卢小闲点点头:“范员外不必客气,请讲!”
范崇一脸诚挚道:“子明他还年轻,性子不稳,这也是最让我放心不下的地方。我知道您是贵人,以后能不能让子明跟着您,只要有一口饭吃就成!千万不要让他再重蹈我的覆辙!”
“范员外,您太小看子明了,他读过书,做事有主见,将来必定前途无量!”
“我的儿子我最清楚!”范崇对范子明道,“子明,你过来,给卢公子磕头,以后你就是卢公子的人了!”
范子明老老实实的跪下。
卢小闲本想伸手去扶范子明,但想了想,又放弃了这个念头。
范子明恭恭敬敬给卢小闲磕了三个头。
范崇盯着范子明,一字一顿道:“你给我记好了,咱们范家自古便崇尚一个‘信’字,今后你若背叛卢公子,为父在九泉之下也不会原谅你,听明白了吗?”
“父亲,我听明白了!”范子明哽咽道。
卢小闲进贤扶起范子明,打量他他好半晌,却并不说话。
范子明不知卢小闲为何这么看着自己,忍不住问道:“卢公子,您怎么了?”
卢小闲突然问道:“子明,你知道范家为何会遭此横祸吗?”
范子明咬牙切齿道:“要不是因为严克的徇私枉法和贪得无厌吗,范家怎么会落得今天这个下场?”
“错!大错特错了!”卢小闲摇摇头道。
范子明怔怔瞅着卢小闲。
“无论是之前的大唐,还是现在的大周,商人的地位都不高。范家看似很富有,但你们所积攒的财富与匹配的社会地位不符。所以说,这些财富只能算是暂时保管在你们手里而已。当一个人的财富积累到了一定的程度的时候,就会不可避免的陷入到权利的斗争当中,这是避免不了的。就算没有严克,还会有李克、王克,你们手中的财富迟早都是别人的盘中餐!”

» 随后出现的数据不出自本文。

theorem pv_scan_iff (N F : List Char) :
    ∀ (k i : Nat), pvScan N F i k = true ↔
      ∃ j, i ≤ j ∧ j < i + k ∧ F <+: N.drop j ∧ pvCtxP N F j := by
  intro k
  induction k with
  | zero =>
    intro i
    simp only [pvScan]
    constructor
    · intro h; exact absurd h (by simp)
    · rintro ⟨j, h1, h2, _⟩; omega
  | succ k ih =>
    intro i
    rw [pvScan]
    by_cases h : (PySem.Chars.startswith (N.drop i) F && pvCtx N F i) = true
    · rw [if_pos h]
      rw [Bool.and_eq_true, PySem.Chars.startswith_iff, pv_ctx_iff] at h
      simp only [true_iff]
      exact ⟨i, le_refl i, by omega, h.1, h.2⟩
    · rw [if_neg h, ih (i+1)]
      rw [Bool.and_eq_true, PySem.Chars.startswith_iff, pv_ctx_iff] at h
      constructor
      · rintro ⟨j, h1, h2, h3⟩; exact ⟨j, by omega, by omega, h3⟩
      · rintro ⟨j, h1, h2, h3, h4⟩
        refine ⟨j, ?_, by omega, h3, h4⟩
        rcases Nat.eq_or_lt_of_le h1 with rfl | hlt
        · exact absurd ⟨h3, h4⟩ h
        · omega

theorem pv_good_bound (N F : List Char) (i : Nat)
    (hF : F <+: N.drop i) (hc : pvCtxP N F i) : i + F.length ≤ N.length := by
  have hlen : F.length ≤ N.length - i := by simpa using hF.length_le
  have hsome : ∀ c : Char, N[i+F.length]? = some c → i + F.length < N.length := by
    intro c h
    by_contra hcon
    rw [List.getElem?_eq_none (by omega)] at h
    simp at h
  unfold pvCtxP at hc
  rcases hc with ⟨_, hsf⟩ | ⟨_, hsf⟩ | ⟨_, hsf⟩ | ⟨h2, hom⟩ | hom | ⟨_, hsf⟩
  · rcases hsf with h | h <;> exact le_of_lt (hsome _ h)
  · rcases hsf with h | h <;> exact le_of_lt (hsome _ h)
  · exact le_of_lt (hsome _ hsf)
  · have := hom.length_le
    simp only [List.length_cons, List.length_nil, List.length_drop] at this
    omega
  · have := hom.length_le
    simp only [List.length_cons, List.length_nil, List.length_drop] at this
    omega
  · rcases hsf with h | h <;>
    · have := h.length_le
      simp only [List.length_cons, List.length_nil, List.length_drop] at this
      omega

-- A's 13-pattern disjunction holds iff some position carries the filter with a good context
theorem pv_exists_iff (N F : List Char) :
    (pvPatsA F).any (fun p => PySem.Chars.isIn p N) = true ↔
      ∃ i, F <+: N.drop i ∧ pvCtxP N F i := by
  simp only [pvPatsA, List.any_cons, List.any_nil, Bool.or_eq_true, Bool.false_eq_true, or_false,
    PySem.Chars.isIn_iff_infix]
  constructor
  · rintro (h | h | h | h | h | h | h | h | h | h | h | h | h)
    · obtain ⟨i, hpre, hF, hsuf⟩ := (pv_infix_cc '_' '_' F N).mp h
      exact ⟨i, hF, Or.inl ⟨⟨hpre.1, Or.inl hpre.2⟩, Or.inl hsuf⟩⟩
    · obtain ⟨i, hpre, hF, hsuf⟩ := (pv_infix_cc '-' '-' F N).mp h
      exact ⟨i, hF, Or.inl ⟨⟨hpre.1, Or.inr hpre.2⟩, Or.inr hsuf⟩⟩
    · obtain ⟨i, hpre, hF, hsuf⟩ := (pv_infix_cc '_' '-' F N).mp h
      exact ⟨i, hF, Or.inl ⟨⟨hpre.1, Or.inl hpre.2⟩, Or.inr hsuf⟩⟩
    · obtain ⟨i, hpre, hF, hsuf⟩ := (pv_infix_cc '-' '_' F N).mp h
      exact ⟨i, hF, Or.inl ⟨⟨hpre.1, Or.inr hpre.2⟩, Or.inl hsuf⟩⟩
    · obtain ⟨i, hpre, hF, hsuf⟩ := (pv_infix_cc '.' '.' F N).mp h
      exact ⟨i, hF, Or.inr (Or.inl ⟨hpre, Or.inl hsuf⟩)⟩
    · obtain ⟨i, hpre, hF, hsuf⟩ := (pv_infix_cc '.' '_' F N).mp h
      exact ⟨i, hF, Or.inr (Or.inl ⟨hpre, Or.inr hsuf⟩)⟩
    · obtain ⟨i, hpre, hF, hsuf⟩ := (pv_infix_cc '_' '.' F N).mp h
      exact ⟨i, hF, Or.inr (Or.inr (Or.inl ⟨hpre, hsuf⟩))⟩
    · obtain ⟨i, h2, hom, hF⟩ := (pv_infix_left2 'O' 'M' F N).mp h
      exact ⟨i, hF, Or.inr (Or.inr (Or.inr (Or.inl ⟨h2, hom⟩)))⟩
    · obtain ⟨i, hF, hom⟩ := (pv_infix_right ['O','M'] F N).mp h
      exact ⟨i, hF, Or.inr (Or.inr (Or.inr (Or.inr (Or.inl hom))))⟩
    -- _F.FITS and _F.FTZ imply the _F. context (clause 3)
    · obtain ⟨i, hpre, hF, hsuf⟩ := (pv_infix_cw '_' ['.','F','I','T','S'] F N).mp h
      have : N[i+F.length]? = some '.' := by
        rw [← List.head?_drop]; exact pv_head_of_prefix hsuf
      exact ⟨i, hF, Or.inr (Or.inr (Or.inl ⟨hpre, this⟩))⟩
    · obtain ⟨i, hpre, hF, hsuf⟩ := (pv_infix_cw '_' ['.','F','T','Z'] F N).mp h
      have : N[i+F.length]? = some '.' := by
        rw [← List.head?_drop]; exact pv_head_of_prefix hsuf
      exact ⟨i, hF, Or.inr (Or.inr (Or.inl ⟨hpre, this⟩))⟩
    · obtain ⟨i, hpre, hF, hsuf⟩ := (pv_infix_cw '-' ['.','F','I','T','S'] F N).mp h
      exact ⟨i, hF, Or.inr (Or.inr (Or.inr (Or.inr (Or.inr ⟨hpre, Or.inl hsuf⟩))))⟩
    · obtain ⟨i, hpre, hF, hsuf⟩ := (pv_infix_cw '-' ['.','F','T','Z'] F N).mp h
      exact ⟨i, hF, Or.inr (Or.inr (Or.inr (Or.inr (Or.inr ⟨hpre, Or.inr hsuf⟩))))⟩
  · rintro ⟨i, hF, hc⟩
    rcases hc with ⟨⟨hi, hpc⟩, hsc⟩ | ⟨hpre, hsc⟩ | ⟨hpre, hsuf⟩ | ⟨h2, hom⟩ | hom | ⟨hpre, hsw⟩
    · rcases hpc with hpc | hpc <;> rcases hsc with hsc | hsc
      · exact Or.inl ((pv_infix_cc '_' '_' F N).mpr ⟨i, ⟨hi, hpc⟩, hF, hsc⟩)
      · exact Or.inr (Or.inr (Or.inl ((pv_infix_cc '_' '-' F N).mpr ⟨i, ⟨hi, hpc⟩, hF, hsc⟩)))
      · exact Or.inr (Or.inr (Or.inr (Or.inl ((pv_infix_cc '-' '_' F N).mpr ⟨i, ⟨hi, hpc⟩, hF, hsc⟩))))
      · exact Or.inr (Or.inl ((pv_infix_cc '-' '-' F N).mpr ⟨i, ⟨hi, hpc⟩, hF, hsc⟩))
    · rcases hsc with hsc | hsc
      · exact Or.inr (Or.inr (Or.inr (Or.inr (Or.inl ((pv_infix_cc '.' '.' F N).mpr ⟨i, hpre, hF, hsc⟩)))))
      · exact Or.inr (Or.inr (Or.inr (Or.inr (Or.inr (Or.inl ((pv_infix_cc '.' '_' F N).mpr ⟨i, hpre, hF, hsc⟩))))))
    · exact Or.inr (Or.inr (Or.inr (Or.inr (Or.inr (Or.inr (Or.inl ((pv_infix_cc '_' '.' F N).mpr ⟨i, hpre, hF, hsuf⟩)))))))
    · exact Or.inr (Or.inr (Or.inr (Or.inr (Or.inr (Or.inr (Or.inr (Or.inl ((pv_infix_left2 'O' 'M' F N).mpr ⟨i, h2, hom, hF⟩))))))))
    · exact Or.inr (Or.inr (Or.inr (Or.inr (Or.inr (Or.inr (Or.inr (Or.inr (Or.inl ((pv_infix_right ['O','M'] F N).mpr ⟨i, hF, hom⟩)))))))))
    · rcases hsw with hsw | hsw
      · exact Or.inr (Or.inr (Or.inr (Or.inr (Or.inr (Or.inr (Or.inr (Or.inr (Or.inr (Or.inr (Or.inr (Or.inl ((pv_infix_cw '-' ['.','F','I','T','S'] F N).mpr ⟨i, hpre, hF, hsw⟩))))))))))))
      · exact Or.inr (Or.inr (Or.inr (Or.inr (Or.inr (Or.inr (Or.inr (Or.inr (Or.inr (Or.inr (Or.inr (Or.inr ((pv_infix_cw '-' ['.','F','T','Z'] F N).mpr ⟨i, hpre, hF, hsw⟩))))))))))))

theorem pv_main (N F : List Char) :
    (pvPatsA F).any (fun p => PySem.Chars.isIn p N) = pvScan N F 0 (N.length + 1 - F.length) := by
  rw [Bool.eq_iff_iff, pv_exists_iff, pv_scan_iff]
  constructor
  · rintro ⟨i, hF, hc⟩
    have hb := pv_good_bound N F i hF hc
    exact ⟨i, Nat.zero_le _, by omega, hF, hc⟩
  · rintro ⟨j, _, _, hF, hc⟩
    exact ⟨j, hF, hc⟩

-- ===== VERDICT (by name: the statement is the Claim_ definition above) =====
theorem looks_like_filter_in_name_spec : Claim_equal_looks_like_filter_in_name := by
  intro name filt _
  unfold Spec_looks_like_filter_in_name looks_like_filter_in_name looks_like_filter_in_name_alt
  exact pv_main (PySem.Chars.upper name.toList) (PySem.Chars.upper filt.toList)
-- pv_equiv track=rewrite | github.com/sidnb13/euler | code/116.py | count_master_116
-- ===== SOURCE A (Python) =====
-- def count_master_116(units, block_size):
--     cache = [0] * (units + 1)
--     def count_ways(spaces, block_size):
--         if block_size > spaces:
--             return 0
--         if cache[spaces]:
--             return cache[spaces]
--         res = 0
--         for offset in range(0, spaces - block_size + 1):
--             # possible offsets are remaining spaces after inserting 1 block (so add 1)
--             res += count_ways(spaces - block_size - offset, block_size) + 1 # we insert one more block and apply the offset
--         cache[spaces] = res
--         return res
--     ans = count_ways(units, block_size)
--     del cache
--     return ans
-- ===== SOURCE B (Python) =====
-- def count_master_116(units, block_size):
--     # Closed form f(s) = s - block_size + 1 below 2*block_size, then the two-term
--     # recurrence f(s) = f(s-1) + f(s-block_size) + 1, storing only computed values.
--     b = block_size
--     if units < b:
--         return 0
--     if units < 2 * b:
--         return units - b + 1
--     vals = []          # vals[i] = f(2*b + i)
--     prev = b           # f(2*b - 1)
--     for s in range(2 * b, units + 1):
--         j = s - b
--         fj = (j - b + 1) if j < 2 * b else vals[j - 2 * b]
--         prev = prev + fj + 1
--         vals.append(prev)
--     return prev
-- ===== Notes on version B (the rewrite author's own statement) =====
-- stated objective: faster
-- what changed: Replaced the memoized recursion with its inner offset-summation loop by a bottom-up two-term recurrence f(s)=f(s-1)+f(s-b)+1, with the closed form s-b+1 below 2b so only states from 2b up are tabulated.
-- outside the precondition, e.g. on count_master_116(3, -1): A raises IndexError, B raises IndexError; on count_master_116(3, 0): A raises RecursionError, B raises IndexError
import Mathlib
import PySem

范崇在一旁微微点头,卢小闲说的都是实情,这些年来他对此体会颇深。
范子明不服气道:“范难道家有钱也错了?照卢公子的意思,范家就不应该有财富?”
卢小闲微微一笑道:“你理解错我的意思了,我没说范家不该有钱,我想说的是,不管是谁,财富到了一定的数量后,都必须要有相应的实力来保住财富。你有多少的财力,相应的就需要有多大的实力。否则,只能是给自己招来杀身之祸! ”
范崇点点头,附和道:“卢公子说的没错,我这次出狱,严克便向我索要一千两银子,我只有乖乖给他奉上。其实,我心里很清楚,以他的实力和手段,别说是一千两银子,就算他想要整个范家的家产,我也只能干看着而没有任何办法。”